===== RAW DATA

-- pv_equiv track=rewrite | github.com/ecsimsw/Movie-Recommendation | filter.py | same_series
-- ===== SOURCE A (Python) =====
-- data_hash ={
--     'adult' :0,
--     'series' : 1,
--     'budget' : 2,
--     'genres' :3,
--     'homepage' :4,
--     'id':5,
--     'imdb_id':6,
--     'original_language':7,
--     'original_titile' :8,
--     'overview' :9,
--     'popularity':10,
--     'poster':11,
--     'production_company':12,
--     'production_country':13,
--     'release':14,
--     'revenue':15,
--     'runtime':16,
--     'spoken_language':17,
--     'status':18,
--     'tagline':19,
--     'title':20,
--     'video':21,
--     'vote_ave':22,
--     'vote_cnt':23 }
--
-- def find_value_tag(string, char_tag, pad_lan, char_last= None, data_lan =None):
--     value = []
--
--     while(True):
--         tag_index = string.find(char_tag)
--
--         if tag_index==-1:
--             return value
--
--         if data_lan != None:
--             start_index = tag_index+pad_lan+len(char_tag)
--             last_index = start_index+data_lan
--
--         else:
--             start_index = tag_index+pad_lan+len(char_tag)
--             last_index = string.find(char_last)
--
--         result_value = string[start_index:last_index]
--         value.append(result_value)
--
--         next_data_index = string.find(", {")
--
--         if next_data_index == -1:
--             break
--         string = string[next_data_index+1:]
--
--     return value
--
-- def series(line):
--     return find_value_tag(line[data_hash['series']], 'id', 3, char_last=',')
--
-- def isExist(main_set, compare_set):
--     for feature in main_set:
--         for c in compare_set:
--             if feature==c:
--                 return True
--
--     return False
--
-- def same_series(search_line, compare_set):
--     # 같은 시리즈인지 확인한다.
--
--     search_series = series(search_line)
--
--     if search_series != []:
--         same_series_set = []
--         for line in compare_set:
--             compare_series = series(line)
--             if isExist(search_series,compare_series):
--                 same_series_set.append(line)
--         return same_series_set
--
--     else:
--         return compare_set
-- ===== SOURCE B (Python) =====
-- def _series_ids(s):
--     # one scan over the ORIGINAL string with an offset pointer b (no suffix copies):
--     # id token of the block starting at b is s[find('id',b)+5 : find(',',b)]
--     ids = []
--     b = 0
--     while True:
--         i = s.find('id', b)
--         if i == -1:
--             return ids
--         c = s.find(',', b)
--         ids.append(s[i + 5:c] if c != -1 else s[i + 5:len(s) - 1])
--         n = s.find(', {', b)
--         if n == -1:
--             return ids
--         b = n + 1
--
--
-- def same_series(search_line, compare_set):
--     search_ids = _series_ids(search_line[1])
--     if not search_ids:
--         return compare_set
--     # inverted index: series-id token -> list of line indices holding it
--     postings = {}
--     for j, line in enumerate(compare_set):
--         for t in _series_ids(line[1]):
--             postings.setdefault(t, []).append(j)
--     hits = set()
--     for t in search_ids:
--         hits.update(postings.get(t, ()))
--     return [line for j, line in enumerate(compare_set) if j in hits]
-- ===== Notes on version B (the rewrite author's own statement) =====
-- stated objective: alternative
-- what changed: Parsing walks the original string with an offset pointer (str.find(sub, start)) instead of A's loop that repeatedly materialises suffix copies, and the filtering is replaced by an inverted index: one pass builds a dict token -> line indices, the postings of the search tokens are unioned into a hit-index set, and the output is rebuilt from the indices - A's nested isExist scan per line disappears.
import Mathlib
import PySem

==========

Reproduce each line of the records in which the word "suffix" appears.

--     # one scan over the ORIGINAL string with an offset pointer b (no suffix copies):
-- what changed: Parsing walks the original string with an offset pointer (str.find(sub, start)) instead of A's loop that repeatedly materialises suffix copies, and the filtering is replaced by an inverted index: one pass builds a dict token -> line indices, the postings of the search tokens are unioned into a hit-index set, and the output is rebuilt from the indices - A's nested isExist scan per line disappears.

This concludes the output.